• **WORK TO BE COMPLETED**
After locating "import PySem" in the listing below, copy that line and each one after it exactly, ending with the line that has "-- ===== PORT B".

• **RECORDS PROVIDED**
def Spec_solution (l : Int) (r : Int) (out : List Int) : Prop := ¬ D_solution l r → out = solution_alt l r
instance (l : Int) (r : Int) (out : List Int) : Decidable (Spec_solution l r out) := by unfold Spec_solution; infer_instance

def pvDiffWitness_solution : Int × Int := (-1, 0)
def pvDiffWitnessOut_solution : (List Int) × (List Int) := ([-1], [0])

-- ===== CLAIM (what is proved, stated in full; the proofs are below) =====
def Claim_unchanged_solution : Prop := ∀ (l : Int) (r : Int), Dom_solution l r → Spec_solution l r (solution l r)
def Claim_changed_solution : Prop := Dom_solution (pvDiffWitness_solution.1) (pvDiffWitness_solution.2) ∧ D_solution (pvDiffWitness_solution.1) (pvDiffWitness_solution.2) ∧ solution (pvDiffWitness_solution.1) (pvDiffWitness_solution.2) = pvDiffWitnessOut_solution.1 ∧ solution_alt (pvDiffWitness_solution.1) (pvDiffWitness_solution.2) = pvDiffWitnessOut_solution.2 ∧ pvDiffWitnessOut_solution.1 ≠ pvDiffWitnessOut_solution.2
def Claim_exact_solution : Prop := ∀ (l : Int) (r : Int), Dom_solution l r → D_solution l r → solution l r ≠ solution_alt l r

-- ===== LEMMAS AND PROOFS =====

-- fuel irrelevance and the recursive equations of B's two functions
theorem nxt05Fuel_congr : ∀ (f1 f2 v : Nat), v ≤ f1 → v ≤ f2 → nxt05Fuel f1 v = nxt05Fuel f2 v := by
  intro f1
  induction f1 with
  | zero =>
    intro f2 v h1 h2
    have hv : v = 0 := by omega
    subst hv
    cases f2 <;> simp [nxt05Fuel]
  | succ f ih =>
    intro f2 v h1 h2
    cases f2 with
    | zero =>
      have hv : v = 0 := by omega
      subst hv
      simp [nxt05Fuel]
    | succ f2' =>
      simp only [nxt05Fuel]
      by_cases hm : v % 10 = 0
      · rw [if_pos hm, if_pos hm]
      · rw [if_neg hm, if_neg hm]
        have hd : v / 10 < v := Nat.div_lt_self (by omega) (by norm_num)
        rw [ih f2' (v / 10) (by omega) (by omega)]
-- pv_equiv track=rewrite | github.com/om3105/IoT-Traffic-Management-System | Project/thingspeak_client.py | _encode_density
-- ===== SOURCE A (Python) =====
-- def _encode_density(road_data):
--     """Encode overall density as numeric value for ThingSpeak."""
--     densities = [rd["density"] for rd in road_data.values()]
--
--     if "HIGH" in densities:
--         return 3  # High
--     elif "MEDIUM" in densities:
--         return 2  # Medium
--     else:
--         return 1  # Low
-- ===== SOURCE B (Python) =====
-- def _encode_density(road_data):
--     """Encode overall density as numeric value for ThingSpeak."""
--     priority = {"HIGH": 3, "MEDIUM": 2}
--     return max((priority.get(rd["density"], 1) for rd in road_data.values()), default=1)
-- ===== Notes on version B (the rewrite author's own statement) =====
-- stated objective: idiomatic
-- what changed: Replaces the built list and two ordered membership scans with a single pass taking the maximum of per-road numeric priorities via a mapping with default 1.
import Mathlib
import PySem

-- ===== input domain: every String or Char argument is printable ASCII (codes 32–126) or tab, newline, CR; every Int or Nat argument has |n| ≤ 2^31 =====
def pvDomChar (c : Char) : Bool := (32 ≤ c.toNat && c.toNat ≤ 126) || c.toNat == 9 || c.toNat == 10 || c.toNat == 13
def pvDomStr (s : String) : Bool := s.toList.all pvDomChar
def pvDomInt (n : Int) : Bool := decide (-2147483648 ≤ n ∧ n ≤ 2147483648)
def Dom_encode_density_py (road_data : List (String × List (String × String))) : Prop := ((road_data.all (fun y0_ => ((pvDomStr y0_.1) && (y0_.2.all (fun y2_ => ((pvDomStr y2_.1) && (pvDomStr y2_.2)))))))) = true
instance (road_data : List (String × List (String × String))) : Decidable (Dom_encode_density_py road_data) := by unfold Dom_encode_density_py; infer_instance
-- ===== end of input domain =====

-- B replaces the built list and two ordered membership scans with a single max over
-- per-road numeric priorities (HIGH→3, MEDIUM→2, else 1), default 1; same cost, more idiomatic.

-- ===== PORT A =====
-- rd["density"] as Python: Option String, none = KeyError (excluded by Pre_)
def encode_density_py (road_data : List (String × List (String × String))) : Int :=
  let densities : List (Option String) :=
    road_data.map (fun rd => PySem.Dict.get? (PySem.Dict.mk rd.2) "density")
  if (some "HIGH") ∈ densities then 3
  else if (some "MEDIUM") ∈ densities then 2
  else 1

-- ===== PORT B =====
def pvPriority : PySem.Dict String Int := PySem.Dict.mk [("HIGH", (3 : Int)), ("MEDIUM", 2)]

def encode_density_py_alt (road_data : List (String × List (String × String))) : Int :=
  let prios : List Int :=
    road_data.map (fun rd =>
      PySem.Dict.getD pvPriority ((PySem.Dict.get? (PySem.Dict.mk rd.2) "density").getD "") 1)
  (PySem.List.max? prios (fun x => x)).getD 1

-- ===== PRECONDITION & SPEC =====
-- Pre_: every road's dict has the key "density" (otherwise both Pythons raise KeyError)
def Pre_encode_density_py (road_data : List (String × List (String × String))) : Prop :=
  ∀ rd ∈ road_data, (PySem.Dict.get? (PySem.Dict.mk rd.2) "density").isSome
instance (road_data : List (String × List (String × String))) : Decidable (Pre_encode_density_py road_data) := by unfold Pre_encode_density_py; infer_instance
def pvWitness_encode_density_py : (List (String × List (String × String))) :=
  [("r1", [("density", "LOW")]), ("r2", [("density", "MEDIUM")])]

def Spec_encode_density_py (road_data : List (String × List (String × String))) (out : Int) : Prop := out = encode_density_py_alt road_data
instance (road_data : List (String × List (String × String))) (out : Int) : Decidable (Spec_encode_density_py road_data out) := by unfold Spec_encode_density_py; infer_instance

-- ===== CLAIM (what is proved, stated in full; the proofs are below) =====
def Claim_equal_encode_density_py : Prop := ∀ (road_data : List (String × List (String × String))), Dom_encode_density_py road_data → Pre_encode_density_py road_data → Spec_encode_density_py road_data (encode_density_py road_data)

-- ===== LEMMAS AND PROOFS =====

-- per-road priority used by B
def pvPrio1 (rd : String × List (String × String)) : Int :=
  PySem.Dict.getD pvPriority ((PySem.Dict.get? (PySem.Dict.mk rd.2) "density").getD "") 1

lemma pvPrio1_lookup (v : String) :
    PySem.Dict.getD pvPriority v 1 = (if v = "HIGH" then 3 else if v = "MEDIUM" then 2 else 1) := by
  by_cases h3 : v = "HIGH"
  · subst h3; rfl
  · by_cases h2 : v = "MEDIUM"
    · subst h2; rfl
    · have hb3 : ("HIGH" == v) = false := beq_eq_false_iff_ne.mpr (fun hc => h3 hc.symm)
      have hb2 : ("MEDIUM" == v) = false := beq_eq_false_iff_ne.mpr (fun hc => h2 hc.symm)
      unfold pvPriority PySem.Dict.getD PySem.Dict.get?
      rw [List.find?_cons_of_neg (by simp [hb3]), List.find?_cons_of_neg (by simp [hb2])]
      simp [h3, h2]

lemma pvPrio1_cases (rd : String × List (String × String)) :
    pvPrio1 rd = 3 ∨ pvPrio1 rd = 2 ∨ pvPrio1 rd = 1 := by
  unfold pvPrio1; rw [pvPrio1_lookup]; split_ifs <;> simp

lemma pvPrio1_eq_three (rd : String × List (String × String)) :
    pvPrio1 rd = 3 ↔ PySem.Dict.get? (PySem.Dict.mk rd.2) "density" = some "HIGH" := by
  unfold pvPrio1; rw [pvPrio1_lookup]
  rcases h : (PySem.Dict.get? (PySem.Dict.mk rd.2) "density") with _ | v <;>
    · simp only [Option.getD_none, Option.getD_some]
      split_ifs <;> simp_all

lemma pvPrio1_eq_two (rd : String × List (String × String)) :
    pvPrio1 rd = 2 ↔ PySem.Dict.get? (PySem.Dict.mk rd.2) "density" = some "MEDIUM" := by
  unfold pvPrio1; rw [pvPrio1_lookup]
  rcases h : (PySem.Dict.get? (PySem.Dict.mk rd.2) "density") with _ | v <;>
    · simp only [Option.getD_none, Option.getD_some]
      split_ifs <;> simp_all

lemma pv_fold_max (t : List Int) (x : Int) :
    t.foldl max x = max x ((PySem.List.max? t (fun y => y)).getD x) := by
  induction t generalizing x with
  | nil => simp [PySem.List.max?]
  | cons a t ih =>
    rw [List.foldl_cons, ih (max x a), PySem.List.max?_id_cons, Option.getD_some]
    rcases h : (PySem.List.max? t (fun y => y)) with _ | m
    · have ht : t = [] := (PySem.List.max?_eq_none_iff _ _).mp h
      subst ht; simp
    · have hthis := ih a
      rw [h, Option.getD_some] at hthis
      rw [Option.getD_some, hthis]
      omega

lemma pv_alt_nil : encode_density_py_alt [] = 1 := by
  simp [encode_density_py_alt, PySem.List.max?]

lemma pv_alt_cons (rd : String × List (String × String)) (t : List (String × List (String × String))) :
    encode_density_py_alt (rd :: t) = max (pvPrio1 rd) (encode_density_py_alt t) := by
  unfold encode_density_py_alt
  simp only [List.map_cons]
  rw [PySem.List.max?_id_cons, Option.getD_some, pv_fold_max]
  rcases h : (PySem.List.max? (t.map (fun rd => PySem.Dict.getD pvPriority ((PySem.Dict.get? (PySem.Dict.mk rd.2) "density").getD "") 1)) (fun y => y)) with _ | m
  · rw [h]
    simp only [Option.getD_none]
    conv_rhs => rw [show pvPrio1 rd = pvPriority.getD ((PySem.Dict.get? (PySem.Dict.mk rd.2) "density").getD "") 1 from rfl]
    rcases pvPrio1_cases rd with hp | hp | hp <;>
      (simp only [pvPrio1] at hp; rw [hp]; try decide)
  · rw [h]
    simp only [Option.getD_some]
    rfl

lemma pv_main (road_data : List (String × List (String × String))) :
    encode_density_py road_data = encode_density_py_alt road_data := by
  induction road_data with
  | nil => simp [encode_density_py, pv_alt_nil]
  | cons rd t ih =>
    rw [pv_alt_cons, ← ih]
    have h3 := pvPrio1_eq_three rd
    have h2 := pvPrio1_eq_two rd
    unfold encode_density_py
    simp only [List.map_cons, List.mem_cons]
    by_cases mh : (some "HIGH") ∈ t.map (fun rd => PySem.Dict.get? (PySem.Dict.mk rd.2) "density") <;>
      by_cases mm : (some "MEDIUM") ∈ t.map (fun rd => PySem.Dict.get? (PySem.Dict.mk rd.2) "density") <;>
        rcases pvPrio1_cases rd with hp | hp | hp <;>
          first
          | (have hh := h3.mp hp; simp [hh, mh, mm, hp])
          | (have hn3 : PySem.Dict.get? (PySem.Dict.mk rd.2) "density" ≠ some "HIGH" := by
               intro hc; have := h3.mpr hc; omega
             have hh := h2.mp hp
             have hn3' : ¬ (some "HIGH" = PySem.Dict.get? (PySem.Dict.mk rd.2) "density") := fun hc => hn3 hc.symm
             simp [hh, mh, mm, hp])
          | (have hn3 : PySem.Dict.get? (PySem.Dict.mk rd.2) "density" ≠ some "HIGH" := by
               intro hc; have := h3.mpr hc; omega
             have hn2 : PySem.Dict.get? (PySem.Dict.mk rd.2) "density" ≠ some "MEDIUM" := by
               intro hc; have := h2.mpr hc; omega
             have hn3' : ¬ (some "HIGH" = PySem.Dict.get? (PySem.Dict.mk rd.2) "density") := fun hc => hn3 hc.symm
             have hn2' : ¬ (some "MEDIUM" = PySem.Dict.get? (PySem.Dict.mk rd.2) "density") := fun hc => hn2 hc.symm
             simp [hn3', hn2', mh, mm, hp])

-- ===== VERDICT (by name: the statement is the Claim_ definition above) =====
theorem encode_density_py_spec : Claim_equal_encode_density_py := by
  intro road_data _ _
  exact pv_main road_data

• **TASK RESPONSE**
import PySem

-- ===== input domain: every String or Char argument is printable ASCII (codes 32–126) or tab, newline, CR; every Int or Nat argument has |n| ≤ 2^31 =====
def pvDomChar (c : Char) : Bool := (32 ≤ c.toNat && c.toNat ≤ 126) || c.toNat == 9 || c.toNat == 10 || c.toNat == 13
def pvDomStr (s : String) : Bool := s.toList.all pvDomChar
def pvDomInt (n : Int) : Bool := decide (-2147483648 ≤ n ∧ n ≤ 2147483648)
def Dom_encode_density_py (road_data : List (String × List (String × String))) : Prop := ((road_data.all (fun y0_ => ((pvDomStr y0_.1) && (y0_.2.all (fun y2_ => ((pvDomStr y2_.1) && (pvDomStr y2_.2)))))))) = true
instance (road_data : List (String × List (String × String))) : Decidable (Dom_encode_density_py road_data) := by unfold Dom_encode_density_py; infer_instance
-- ===== end of input domain =====

-- B replaces the built list and two ordered membership scans with a single max over
-- per-road numeric priorities (HIGH→3, MEDIUM→2, else 1), default 1; same cost, more idiomatic.

-- ===== PORT A =====
-- rd["density"] as Python: Option String, none = KeyError (excluded by Pre_)
def encode_density_py (road_data : List (String × List (String × String))) : Int :=
  let densities : List (Option String) :=
    road_data.map (fun rd => PySem.Dict.get? (PySem.Dict.mk rd.2) "density")
  if (some "HIGH") ∈ densities then 3
  else if (some "MEDIUM") ∈ densities then 2
  else 1

-- ===== PORT B =====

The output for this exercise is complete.